The available sequences also point to a preponderance of duplicated genes in the wheat genomes, suggesting relatively few gene copies have been lost in the wake of past genome duplication events, noted co-principal investigator Klaus Mayer of the German Research Center for Environmental Health.
"Roughly 90 percent of genes are retained, or seemed to be retained and gene loss seems to be unexpectedly low," Mayer told GWDN. "So maybe there's a selective pressure on the retained gene copies."
The team saw somewhat more genes falling in wheat's B genome than in its other two sub-genomes, though there were examples of A or C sub-genome chromosomes with higher gene counts than their B genome counterparts.
At the moment, there does not seem to be clear dominance of one wheat sub-genome over the others. Mayer noted. Instead, the researchers saw autonomy for the sub-genomes, combined with examples of highly orchestrated transcriptional modules from a given sub-genome that exerted dominance over other transcriptional units.

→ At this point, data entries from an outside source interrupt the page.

lemma aLoop (nums : List Int) (m : Nat) (hm : m ≤ nums.length) :
    (∀ t, ((PySem.List.pyRange 0 (m : Int) 1).foldl (aStep nums)
        (PySem.Dict.empty, PySem.Dict.counter nums, 0)).1.getD t 0 = ((nums.take m).count t : Int)) ∧
    (∀ t, ((PySem.List.pyRange 0 (m : Int) 1).foldl (aStep nums)
        (PySem.Dict.empty, PySem.Dict.counter nums, 0)).2.1.getD t 0 = ((nums.drop m).count t : Int)) ∧
    ((PySem.List.pyRange 0 (m : Int) 1).foldl (aStep nums)
        (PySem.Dict.empty, PySem.Dict.counter nums, 0)).2.2
      = (((List.range m).map (pvF nums)).sum) % (10 ^ 9 + 7) := by
  induction m with
  | zero =>
    simp [PySem.List.pyRange_one_eq_nil (by omega : (0:Int) ≤ 0), PySem.Dict.getD_empty,
      PySem.Dict.getD_counter]
  | succ m ih =>
    have hm' : m ≤ nums.length := by omega
    have hlt : m < nums.length := by omega
    obtain ⟨ihl, ihr, ihres⟩ := ih hm'
    have hrange : PySem.List.pyRange 0 ((m+1 : Nat) : Int) 1
        = PySem.List.pyRange 0 (m : Int) 1 ++ [(m : Int)] := by
      push_cast
      exact PySem.List.pyRange_one_succ_right (by positivity)
    rw [hrange, List.foldl_append]
    set st := (PySem.List.pyRange 0 (m : Int) 1).foldl (aStep nums)
        (PySem.Dict.empty, PySem.Dict.counter nums, 0) with hst
    have hnum : PySem.List.pyGetD nums (m : Int) 0 = nums[m] := by
      rw [PySem.List.pyGetD_natCast, List.getD_eq_getElem _ _ hlt]
    have hdrop : nums.drop m = nums[m] :: nums.drop (m+1) := List.drop_eq_getElem_cons hlt
    have htake : nums.take (m+1) = nums.take m ++ [nums[m]] := by
      rw [List.take_succ]
      simp [List.getElem?_eq_getElem hlt]
    -- the right counter after the decrement
    have hright : ∀ t, ((st.2.1.insert nums[m] (st.2.1.getD nums[m] 0 - 1)).getD t 0)
        = ((nums.drop (m+1)).count t : Int) := by
      intro t
      by_cases h : t = nums[m]
      · subst h
        rw [PySem.Dict.getD_insert, if_pos rfl, ihr, hdrop, List.count_cons_self]
        push_cast; ring
      · rw [PySem.Dict.getD_insert, if_neg h, ihr t, hdrop, List.count_cons_of_ne (fun e => h e.symm)]
    have hG : nums[m]?.getD 0 = nums[m] := by simp [List.getElem?_eq_getElem hlt]
    refine ⟨?_, ?_, ?_⟩
    · intro t
      simp only [List.foldl_cons, List.foldl_nil, aStep, hnum]
      by_cases h : t = nums[m]
      · subst h
        have hc : (nums.take (m+1)).count nums[m] = (nums.take m).count nums[m] + 1 := by
          rw [htake, List.count_append, List.count_singleton, if_pos (by simp)]
        rw [PySem.Dict.getD_modify_self, ihl, hc]
        push_cast; ring
      · have hne : nums[m] ≠ t := fun e => h e.symm
        have hc : (nums.take (m+1)).count t = (nums.take m).count t := by
          rw [htake, List.count_append, List.count_singleton,
            if_neg (by simpa using hne), Nat.add_zero]
        rw [PySem.Dict.getD_modify_of_ne _ _ _ h, ihl, hc]
    · intro t
      simp only [List.foldl_cons, List.foldl_nil, aStep, hnum]
      exact hright t
    · simp only [List.foldl_cons, List.foldl_nil, aStep, hnum]
      rw [hright, ihl, ihres, PySem.Int.mod_eq_emod_of_pos (by norm_num),
        Int.emod_add_emod, List.range_succ, List.map_append, List.sum_append]
      simp [pvF, List.getD, hG]

lemma A_eq (nums : List Int) : specialTriplets2 nums = pvS nums % (10 ^ 9 + 7) := by
  have h := (aLoop nums nums.length le_rfl).2.2
  show PySem.Int.mod ((PySem.List.pyRange 0 (nums.length : Int) 1).foldl (aStep nums)
      (PySem.Dict.empty, PySem.Dict.counter nums, 0)).2.2 (10 ^ 9 + 7) = _
  rw [h, PySem.Int.mod_eq_emod_of_pos (by norm_num), Int.emod_emod_of_dvd _ dvd_rfl, pvS]



-- B's builder loop, named for the proofs
def bBuild (nums : List Int) : PySem.Dict Int (List Int) :=
  (PySem.List.enumerate nums 0).foldl
    (fun pos iv =>
      if pos.contains iv.2 then pos.insert iv.2 (pos.getD iv.2 [] ++ [iv.1])
      else pos.insert iv.2 [iv.1])
    (PySem.Dict.empty : PySem.Dict Int (List Int))

-- indices (as Nat, resp. Int) at which value v occurs
def idxN (nums : List Int) (v : Int) : List Nat :=
  (List.range nums.length).filter (fun i => nums.getD i 0 = v)

def idxI (nums : List Int) (v : Int) : List Int := List.map (fun i : Nat => (i : Int)) (idxN nums v)

lemma getD_of_contains_false (d : PySem.Dict Int (List Int)) (k : Int)
    (h : d.contains k = false) : d.getD k [] = [] := by
  simp [PySem.Dict.getD, (PySem.Dict.get?_eq_none_iff_contains d k).2 h]

lemma idxN_append (xs : List Int) (x : Int) (v : Int) :
    idxN (xs ++ [x]) v = idxN xs v ++ (if v = x then [xs.length] else []) := by
  unfold idxN
  rw [List.length_append, List.length_singleton, List.range_succ, List.filter_append]
  congr 1
  · apply List.filter_congr
    intro i hi
    rw [List.getD_append _ _ _ _ (List.mem_range.mp hi)]
  · have hx : (xs ++ [x]).getD xs.length 0 = x := by
      rw [List.getD_append_right _ _ _ _ le_rfl]
      simp
    by_cases h : v = x
    · simp [hx, h]
    · simp [hx, h, Ne.symm h]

The survey sequence data on hand at the moment is still insufficient for analyzing or annotating regulatory or structural elements in the wheat genome, according to Eversole, who also cautioned against applying it for most genome-wide analyses.
On the other hand, the newly available data is expected to help in annotating genes, searching for lineage-specific coding sequences, and linking particular genomic features to a particular sub-genome chromosome, she said.
Ultimately, the group is aiming for a bread wheat reference genome that's on par with the quality of the rice genome. IWGSC members are working to complete physical maps of the remaining 20 wheat chromosomes by the end of this year, with the goal of producing assemblies for each chromosome that are comparable in quality to the existing chromosome 3B reference.
"Our long-term project continues to be the reference sequence for all 21 chromosomes with quality comparable to 3B and comparable to rice," Eversole said, noting that the reference genome sequence could be available in as little as three years if sufficient funding is secured.
Data from the current IWGSC studies are publicly available through a central repository house in France and raw reads have been deposited to the European Bioinformatic Institute's short read archive. The team plans to continue to make information available to other researchers, crop breeders, and producers as it becomes available.
"With the survey, we've been able to get some tools and resources out for breeders and plant scientists in short order, which has been one of our strategies," Eversole said. "We never wanted to be in a situation where we made people wait until we had the whole sequence. We wanted to push resources out as they became available."